Look through the material below for "Type". Copy every line that contains it.

····················

-- pv_equiv track=rewrite | github.com/maxykoin/Slot-Machine | slotmachine.py | winning
-- ===== SOURCE A (Python) =====
-- def winning(columns, lines, bet, values):
--     winnings = 0
--     winlines = []
--     for line in range(lines):
--         symbol = columns[0][line]
--         for column in columns:
--             check = column[line]
--             if symbol != check:
--                 break
--         else:
--             winnings += values[symbol] * bet
--             winlines.append(line + 1)
--
--     return winnings, winlines
-- ===== SOURCE B (Python) =====
-- def winning(columns, lines, bet, values):
--     # column-major: start with every line as a candidate, filter by each remaining column
--     survivors = [(line, columns[0][line]) for line in range(lines)]
--     for column in columns[1:]:
--         survivors = [(line, symbol) for line, symbol in survivors
--                      if column[line] == symbol]
--     winnings = sum(values[symbol] * bet for _, symbol in survivors)
--     winlines = [line + 1 for line, _ in survivors]
--     return winnings, winlines
-- ===== Notes on version B (the rewrite author's own statement) =====
-- stated objective: alternative
-- what changed: A scans line-by-line with an inner per-column loop and early break; B works column-major: it builds a candidate list of (line, symbol) pairs from column 0, filters it through each remaining column, and pays out the surviving lines.
import Mathlib
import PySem

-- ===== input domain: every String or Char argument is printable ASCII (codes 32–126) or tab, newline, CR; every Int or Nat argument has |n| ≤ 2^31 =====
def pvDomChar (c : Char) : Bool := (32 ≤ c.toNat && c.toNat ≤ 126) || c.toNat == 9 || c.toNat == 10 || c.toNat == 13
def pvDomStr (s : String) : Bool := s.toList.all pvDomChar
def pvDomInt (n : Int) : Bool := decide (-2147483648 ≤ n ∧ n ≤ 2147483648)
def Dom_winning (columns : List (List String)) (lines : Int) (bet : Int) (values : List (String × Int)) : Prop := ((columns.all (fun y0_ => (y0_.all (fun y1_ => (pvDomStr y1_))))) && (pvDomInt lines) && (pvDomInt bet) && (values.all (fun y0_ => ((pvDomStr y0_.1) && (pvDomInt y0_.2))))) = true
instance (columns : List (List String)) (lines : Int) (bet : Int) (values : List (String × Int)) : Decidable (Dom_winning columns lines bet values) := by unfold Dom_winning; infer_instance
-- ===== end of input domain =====

-- B replaces A's line-major scan (inner break/else loop per line) by column-major candidate
-- filtering: start from all lines paired with column 0's symbol, filter the candidate list by
-- each remaining column, then pay out the survivors; inputs where A raises are outside Pre_.

-- ===== PORT A =====
-- checkLine is A's inner 'for column in columns: … break' / else loop.
def checkLine : List (List String) → Int → String → Bool
  | [], _, _ => true
  | col :: rest, line, symbol =>
    let check := (PySem.List.pyGet? col line).getD ""
    if symbol ≠ check then false else checkLine rest line symbol

def winning (columns : List (List String)) (lines : Int) (bet : Int) (values : List (String × Int)) : Int × List Int :=
  (PySem.List.pyRange 0 lines 1).foldl (fun (acc : Int × List Int) line =>
    let symbol := (PySem.List.pyGet? ((PySem.List.pyGet? columns 0).getD []) line).getD ""
    if checkLine columns line symbol then
      (acc.1 + PySem.Dict.getD (PySem.Dict.mk values) symbol 0 * bet, acc.2 ++ [line + 1])
    else acc) (0, [])

-- ===== PORT B =====
def winning_alt (columns : List (List String)) (lines : Int) (bet : Int) (values : List (String × Int)) : Int × List Int :=
  let survivors0 := (PySem.List.pyRange 0 lines 1).map (fun line =>
    (line, (PySem.List.pyGet? ((PySem.List.pyGet? columns 0).getD []) line).getD ""))
  let survivors := (PySem.List.slice columns (some 1) none).foldl
    (fun (surv : List (Int × String)) column =>
      surv.filter (fun p => (PySem.List.pyGet? column p.1).getD "" == p.2)) survivors0
  let winnings := survivors.foldl (fun (a : Int) p => a + PySem.Dict.getD (PySem.Dict.mk values) p.2 0 * bet) 0
  let winlines := survivors.map (fun p => p.1 + 1)
  (winnings, winlines)

-- ===== PRECONDITION & SPEC =====
-- pvAgreesUpTo columns i k: the first k columns all have line i in range and agree with column 0 there
-- (i.e. A's inner loop at line i reaches column k without breaking).
def pvAgreesUpTo (columns : List (List String)) (i : Nat) (k : Nat) : Bool :=
  (List.range k).all (fun j => decide (i < (columns.getD j []).length) &&
    ((columns.getD j []).getD i "" == (columns.headD []).getD i ""))

-- Pre_ excludes exactly the inputs on which A raises: an IndexError on columns[0][line] or on a
-- too-short column that the inner loop actually reaches before breaking, or a KeyError on a
-- winning line whose symbol is missing from values.  (B raises on exactly the same inputs.)
def Pre_winning (columns : List (List String)) (lines : Int) (bet : Int) (values : List (String × Int)) : Prop :=
  lines ≤ ((columns.headD []).length : Int) ∧
  ∀ i ∈ List.range lines.toNat,
    (∀ k ∈ List.range columns.length, pvAgreesUpTo columns i k = true → i < (columns.getD k []).length) ∧
    (pvAgreesUpTo columns i columns.length = true → (columns.headD []).getD i "" ∈ values.map Prod.fst)
instance (columns : List (List String)) (lines : Int) (bet : Int) (values : List (String × Int)) : Decidable (Pre_winning columns lines bet values) := by unfold Pre_winning; infer_instance
def pvWitness_winning : List (List String) × Int × Int × (List (String × Int)) :=
  ([["a", "b"], ["a", "c"]], 2, 5, [("a", 10), ("b", 20), ("c", 30)])

def Spec_winning (columns : List (List String)) (lines : Int) (bet : Int) (values : List (String × Int)) (out : Int × List Int) : Prop := out = winning_alt columns lines bet values
instance (columns : List (List String)) (lines : Int) (bet : Int) (values : List (String × Int)) (out : Int × List Int) : Decidable (Spec_winning columns lines bet values out) := by unfold Spec_winning; infer_instance

-- ===== CLAIM (what is proved, stated in full; the proofs are below) =====
def Claim_equal_winning : Prop := ∀ (columns : List (List String)) (lines : Int) (bet : Int) (values : List (String × Int)), Dom_winning columns lines bet values → Pre_winning columns lines bet values → Spec_winning columns lines bet values (winning columns lines bet values)

-- ===== LEMMAS AND PROOFS =====

-- A's inner break/else loop succeeds iff every column's symbol on the line equals `s`.
theorem checkLine_eq_all (cs : List (List String)) (line : Int) (s : String) :
    checkLine cs line s = cs.all (fun col => s == (PySem.List.pyGet? col line).getD "") := by
  induction cs with
  | nil => rfl
  | cons c t ih =>
    by_cases h : s = (PySem.List.pyGet? c line).getD ""
    · subst h; simp [checkLine, ih]
    · simp [checkLine, h]

-- A's all-columns check equals B's tail-columns check (column 0 agrees with its own symbol).
theorem checkLine_eq_tail (columns : List (List String)) (line : Int) :
    checkLine columns line ((PySem.List.pyGet? ((PySem.List.pyGet? columns 0).getD []) line).getD "")
    = columns.tail.all (fun col => (PySem.List.pyGet? col line).getD "" ==
        (PySem.List.pyGet? ((PySem.List.pyGet? columns 0).getD []) line).getD "") := by
  cases columns with
  | nil => rfl
  | cons c t =>
    rw [checkLine_eq_all, Bool.eq_iff_iff]
    simp only [PySem.List.pyGet?_zero_cons, Option.getD_some, List.tail_cons, List.all_cons,
      List.all_eq_true, beq_iff_eq, Bool.and_eq_true, beq_self_eq_true, true_and]
    exact ⟨fun h x hx => (h x hx).symm, fun h x hx => (h x hx).symm⟩

-- B's column-by-column filtering equals one filter by the conjunction over all columns.
theorem foldl_filter_eq_filter_all {α β : Type} (cols : List β) (f : β → α → Bool) (s : List α) :
    cols.foldl (fun s c => s.filter (f c)) s = s.filter (fun a => cols.all (fun c => f c a)) := by
  induction cols generalizing s with
  | nil => simp
  | cons c t ih =>
    rw [List.foldl_cons, ih, List.filter_filter]
    apply List.filter_congr
    intro a _
    simp [Bool.and_comm]

-- (l.map f).filter p keeps exactly the images of the kept elements.
theorem filter_map_eq {α β : Type} (f : α → β) (p : β → Bool) (l : List α) :
    (l.map f).filter p = (l.filter (fun a => p (f a))).map f := by
  induction l with
  | nil => rfl
  | cons c t ih =>
    by_cases h : p (f c) <;> simp [h, ih]

theorem foldl_add_shift {α : Type} (L : List α) (w : α → Int) (a : Int) :
    L.foldl (fun x p => x + w p) a = a + L.foldl (fun x p => x + w p) 0 := by
  induction L generalizing a with
  | nil => simp
  | cons c t ih => rw [List.foldl_cons, List.foldl_cons, ih (a + w c), ih (0 + w c)]; ring

-- A's accumulating loop, split into the filtered payout sum and the filtered line list.
theorem loop_split (L : List Int) (cond : Int → Bool) (w : Int → Int) (a : Int) (b : List Int) :
    L.foldl (fun (acc : Int × List Int) line =>
        if cond line then (acc.1 + w line, acc.2 ++ [line + 1]) else acc) (a, b)
    = (a + (L.filter cond).foldl (fun x line => x + w line) 0,
       b ++ (L.filter cond).map (fun l => l + 1)) := by
  induction L generalizing a b with
  | nil => simp
  | cons c t ih =>
    by_cases h : cond c
    · simp only [List.foldl_cons, List.filter_cons, h, if_pos, ih, List.map_cons,
        List.foldl_cons]
      rw [foldl_add_shift (t.filter cond) w (0 + w c), Prod.mk.injEq]
      refine ⟨by ring, by simp⟩
    · simp [h, ih]

-- The two ports agree on every input (both totalize out-of-range reads with "").
theorem ports_eq (columns : List (List String)) (lines : Int) (bet : Int) (values : List (String × Int)) :
    winning columns lines bet values = winning_alt columns lines bet values := by
  unfold winning winning_alt
  simp only [PySem.List.slice_from_one]
  rw [foldl_filter_eq_filter_all, filter_map_eq, loop_split (PySem.List.pyRange 0 lines 1)
    (fun line => checkLine columns line ((PySem.List.pyGet? ((PySem.List.pyGet? columns 0).getD []) line).getD ""))
    (fun line => PySem.Dict.getD (PySem.Dict.mk values)
      ((PySem.List.pyGet? ((PySem.List.pyGet? columns 0).getD []) line).getD "") 0 * bet) 0 []]
  rw [List.foldl_map, List.map_map]
  simp only [Function.comp_def, checkLine_eq_tail, List.nil_append, Int.zero_add]

-- ===== VERDICT (by name: the statement is the Claim_ definition above) =====
theorem winning_spec : Claim_equal_winning := by
  intro columns lines bet values _ _
  exact ports_eq columns lines bet values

····················

● Response to this task:
theorem foldl_filter_eq_filter_all {α β : Type} (cols : List β) (f : β → α → Bool) (s : List α) :
theorem filter_map_eq {α β : Type} (f : α → β) (p : β → Bool) (l : List α) :
theorem foldl_add_shift {α : Type} (L : List α) (w : α → Int) (a : Int) :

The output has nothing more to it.